--- Records for this task Enclosed Below ---

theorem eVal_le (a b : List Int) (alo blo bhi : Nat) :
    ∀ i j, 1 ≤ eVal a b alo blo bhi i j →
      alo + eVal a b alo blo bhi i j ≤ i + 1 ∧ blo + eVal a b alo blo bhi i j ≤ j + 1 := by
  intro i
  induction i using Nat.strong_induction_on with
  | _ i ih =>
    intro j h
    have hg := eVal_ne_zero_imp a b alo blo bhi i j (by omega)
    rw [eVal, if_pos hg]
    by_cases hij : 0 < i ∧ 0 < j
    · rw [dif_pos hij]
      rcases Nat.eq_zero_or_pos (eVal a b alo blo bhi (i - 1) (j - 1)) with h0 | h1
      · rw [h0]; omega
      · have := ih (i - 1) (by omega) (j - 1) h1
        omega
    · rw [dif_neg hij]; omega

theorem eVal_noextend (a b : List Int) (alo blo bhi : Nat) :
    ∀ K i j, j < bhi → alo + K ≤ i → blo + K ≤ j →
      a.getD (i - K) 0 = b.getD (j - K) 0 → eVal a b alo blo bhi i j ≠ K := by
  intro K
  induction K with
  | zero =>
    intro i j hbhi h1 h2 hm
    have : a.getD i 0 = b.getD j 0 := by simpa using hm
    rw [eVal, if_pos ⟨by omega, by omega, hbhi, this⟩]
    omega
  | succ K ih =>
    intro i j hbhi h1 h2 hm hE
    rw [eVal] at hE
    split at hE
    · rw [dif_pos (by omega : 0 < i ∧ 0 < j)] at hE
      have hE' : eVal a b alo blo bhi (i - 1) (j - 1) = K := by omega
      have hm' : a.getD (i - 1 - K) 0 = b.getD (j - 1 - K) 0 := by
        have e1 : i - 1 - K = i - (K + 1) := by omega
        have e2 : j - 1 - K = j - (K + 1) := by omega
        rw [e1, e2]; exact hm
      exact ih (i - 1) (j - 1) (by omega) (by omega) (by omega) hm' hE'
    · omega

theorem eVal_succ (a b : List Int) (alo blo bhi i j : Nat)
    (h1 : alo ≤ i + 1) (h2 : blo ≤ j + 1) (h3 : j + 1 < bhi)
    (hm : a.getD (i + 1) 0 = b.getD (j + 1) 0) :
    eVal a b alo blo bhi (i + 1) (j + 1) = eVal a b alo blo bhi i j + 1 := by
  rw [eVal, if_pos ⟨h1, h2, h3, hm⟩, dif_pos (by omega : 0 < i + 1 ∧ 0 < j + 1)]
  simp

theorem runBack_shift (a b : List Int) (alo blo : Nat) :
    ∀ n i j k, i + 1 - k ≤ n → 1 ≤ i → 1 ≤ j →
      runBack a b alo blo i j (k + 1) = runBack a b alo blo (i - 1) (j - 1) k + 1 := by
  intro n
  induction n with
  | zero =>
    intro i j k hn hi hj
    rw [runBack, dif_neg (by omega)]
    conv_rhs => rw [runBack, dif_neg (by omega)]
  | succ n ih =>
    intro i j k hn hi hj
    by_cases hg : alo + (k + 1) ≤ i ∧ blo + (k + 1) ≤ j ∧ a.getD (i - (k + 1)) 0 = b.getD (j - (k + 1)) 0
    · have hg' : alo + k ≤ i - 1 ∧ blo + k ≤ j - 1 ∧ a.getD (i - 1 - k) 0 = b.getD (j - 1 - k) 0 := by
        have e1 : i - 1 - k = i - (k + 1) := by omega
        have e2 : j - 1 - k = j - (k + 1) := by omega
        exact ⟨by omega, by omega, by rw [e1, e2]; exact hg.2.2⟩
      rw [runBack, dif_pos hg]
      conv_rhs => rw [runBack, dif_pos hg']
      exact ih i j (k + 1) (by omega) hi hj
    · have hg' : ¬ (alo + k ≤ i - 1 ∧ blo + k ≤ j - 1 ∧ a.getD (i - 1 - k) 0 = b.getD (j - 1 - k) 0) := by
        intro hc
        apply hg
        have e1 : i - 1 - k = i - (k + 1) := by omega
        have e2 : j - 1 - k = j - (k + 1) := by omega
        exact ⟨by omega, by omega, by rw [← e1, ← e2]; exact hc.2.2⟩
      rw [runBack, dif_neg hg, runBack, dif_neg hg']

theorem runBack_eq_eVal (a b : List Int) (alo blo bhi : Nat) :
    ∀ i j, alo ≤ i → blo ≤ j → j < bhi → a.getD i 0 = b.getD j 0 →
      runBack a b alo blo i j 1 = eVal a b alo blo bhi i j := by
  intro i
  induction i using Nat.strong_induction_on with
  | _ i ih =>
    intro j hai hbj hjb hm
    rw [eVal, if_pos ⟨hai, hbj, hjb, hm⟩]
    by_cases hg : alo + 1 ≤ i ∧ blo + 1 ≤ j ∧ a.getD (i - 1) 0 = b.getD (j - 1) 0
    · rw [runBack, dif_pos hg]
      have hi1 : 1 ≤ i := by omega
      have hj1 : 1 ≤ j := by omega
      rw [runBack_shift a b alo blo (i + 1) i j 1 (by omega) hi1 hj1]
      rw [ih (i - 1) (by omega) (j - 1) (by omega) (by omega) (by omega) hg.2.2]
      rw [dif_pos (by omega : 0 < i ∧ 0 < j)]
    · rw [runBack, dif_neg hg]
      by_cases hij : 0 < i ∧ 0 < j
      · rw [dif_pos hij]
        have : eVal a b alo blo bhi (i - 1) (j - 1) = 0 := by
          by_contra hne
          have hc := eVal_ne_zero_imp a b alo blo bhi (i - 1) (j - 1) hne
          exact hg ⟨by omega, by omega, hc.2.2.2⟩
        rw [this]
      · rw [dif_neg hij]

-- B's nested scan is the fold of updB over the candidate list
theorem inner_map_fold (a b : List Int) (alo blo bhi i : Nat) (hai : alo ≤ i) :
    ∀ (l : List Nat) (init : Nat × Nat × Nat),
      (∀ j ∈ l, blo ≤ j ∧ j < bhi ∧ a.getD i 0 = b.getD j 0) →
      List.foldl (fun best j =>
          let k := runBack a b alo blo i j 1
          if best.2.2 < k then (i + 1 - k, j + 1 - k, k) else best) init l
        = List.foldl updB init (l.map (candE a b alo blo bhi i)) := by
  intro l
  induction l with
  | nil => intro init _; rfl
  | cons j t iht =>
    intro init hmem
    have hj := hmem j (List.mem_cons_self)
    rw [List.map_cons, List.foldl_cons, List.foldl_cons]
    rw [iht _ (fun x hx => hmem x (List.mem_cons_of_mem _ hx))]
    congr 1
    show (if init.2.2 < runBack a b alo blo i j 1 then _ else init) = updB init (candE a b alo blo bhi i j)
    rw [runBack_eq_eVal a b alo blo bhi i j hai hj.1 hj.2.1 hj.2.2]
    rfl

--- End of Enclosed Records for this task ---

Set down, from the entries above, exactly the lines from the one with "n i j k, i +" up to and including the one with "have hg' : alo", and no other lines.

    ∀ n i j k, i + 1 - k ≤ n → 1 ≤ i → 1 ≤ j →
      runBack a b alo blo i j (k + 1) = runBack a b alo blo (i - 1) (j - 1) k + 1 := by
  intro n
  induction n with
  | zero =>
    intro i j k hn hi hj
    rw [runBack, dif_neg (by omega)]
    conv_rhs => rw [runBack, dif_neg (by omega)]
  | succ n ih =>
    intro i j k hn hi hj
    by_cases hg : alo + (k + 1) ≤ i ∧ blo + (k + 1) ≤ j ∧ a.getD (i - (k + 1)) 0 = b.getD (j - (k + 1)) 0
    · have hg' : alo + k ≤ i - 1 ∧ blo + k ≤ j - 1 ∧ a.getD (i - 1 - k) 0 = b.getD (j - 1 - k) 0 := by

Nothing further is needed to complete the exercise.